* **Work request**: For this exercise, transcribe the records below without changing a word.

* **Listed records**:

=== Section Start ===

-- pv_equiv track=rewrite | github.com/svend4/meta | projects/hexglyph/solan_phase.py | phase_offset
-- ===== SOURCE A (Python) =====
-- def series_match(si: list[int], sj: list[int], offset: int) -> bool:
--     """True iff sj[t] == si[(t + offset) % P] for all t."""
--     P = len(si)
--     if P == 0 or len(sj) != P:
--         return False
--     return all(sj[t] == si[(t + offset) % P] for t in range(P))
--
-- def phase_offset(si: list[int], sj: list[int]) -> int | None:
--     """
--     Minimum non-negative offset k such that sj is a k-circular-shift of si.
--     Returns None if no such k exists (series not phase-synchronized).
--     """
--     P = len(si)
--     if P == 0 or len(sj) != P:
--         return None
--     for k in range(P):
--         if series_match(si, sj, k):
--             return k
--     return None
-- ===== SOURCE B (Python) =====
-- def phase_offset(si: list[int], sj: list[int]) -> int | None:
--     """
--     Minimum non-negative offset k such that sj is a k-circular-shift of si.
--     KMP search for sj inside si+si (truncated to 2P-1 so starts stay < P):
--     the first occurrence start is exactly the minimal offset.  O(P) time.
--     """
--     P = len(si)
--     if P == 0 or len(sj) != P:
--         return None
--     # failure table: fail[i] = length of the longest proper border of sj[:i+1]
--     fail = [0] * P
--     k = 0
--     for i in range(1, P):
--         while k > 0 and sj[i] != sj[k]:
--             k = fail[k - 1]
--         if sj[i] == sj[k]:
--             k += 1
--         fail[i] = k
--     # scan the text; a full match ending at index i starts at i - P + 1 < P
--     text = si + si[:P - 1]
--     k = 0
--     for i, x in enumerate(text):
--         while k > 0 and x != sj[k]:
--             k = fail[k - 1]
--         if x == sj[k]:
--             k += 1
--         if k == P:
--             return i - P + 1
--     return None
-- ===== Notes on version B (the rewrite author's own statement) =====
-- stated objective: faster
-- what changed: B replaces A's brute-force scan (try every offset k and recheck all P positions with modular indexing via the series_match helper) by a Knuth-Morris-Pratt search: it builds the failure table of sj and scans si+si (truncated to 2P-1) once, returning the first full-match start, which is the minimal rotation offset.
import Mathlib
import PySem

=== Section End ===

* **Result of this exercise**:
-- pv_equiv track=rewrite | github.com/svend4/meta | projects/hexglyph/solan_phase.py | phase_offset
-- ===== SOURCE A (Python) =====
-- def series_match(si: list[int], sj: list[int], offset: int) -> bool:
--     """True iff sj[t] == si[(t + offset) % P] for all t."""
--     P = len(si)
--     if P == 0 or len(sj) != P:
--         return False
--     return all(sj[t] == si[(t + offset) % P] for t in range(P))
--
-- def phase_offset(si: list[int], sj: list[int]) -> int | None:
--     """
--     Minimum non-negative offset k such that sj is a k-circular-shift of si.
--     Returns None if no such k exists (series not phase-synchronized).
--     """
--     P = len(si)
--     if P == 0 or len(sj) != P:
--         return None
--     for k in range(P):
--         if series_match(si, sj, k):
--             return k
--     return None
-- ===== SOURCE B (Python) =====
-- def phase_offset(si: list[int], sj: list[int]) -> int | None:
--     """
--     Minimum non-negative offset k such that sj is a k-circular-shift of si.
--     KMP search for sj inside si+si (truncated to 2P-1 so starts stay < P):
--     the first occurrence start is exactly the minimal offset.  O(P) time.
--     """
--     P = len(si)
--     if P == 0 or len(sj) != P:
--         return None
--     # failure table: fail[i] = length of the longest proper border of sj[:i+1]
--     fail = [0] * P
--     k = 0
--     for i in range(1, P):
--         while k > 0 and sj[i] != sj[k]:
--             k = fail[k - 1]
--         if sj[i] == sj[k]:
--             k += 1
--         fail[i] = k
--     # scan the text; a full match ending at index i starts at i - P + 1 < P
--     text = si + si[:P - 1]
--     k = 0
--     for i, x in enumerate(text):
--         while k > 0 and x != sj[k]:
--             k = fail[k - 1]
--         if x == sj[k]:
--             k += 1
--         if k == P:
--             return i - P + 1
--     return None
-- ===== Notes on version B (the rewrite author's own statement) =====
-- stated objective: faster
-- what changed: B replaces A's brute-force scan (try every offset k and recheck all P positions with modular indexing via the series_match helper) by a Knuth-Morris-Pratt search: it builds the failure table of sj and scans si+si (truncated to 2P-1) once, returning the first full-match start, which is the minimal rotation offset.
import Mathlib
import PySem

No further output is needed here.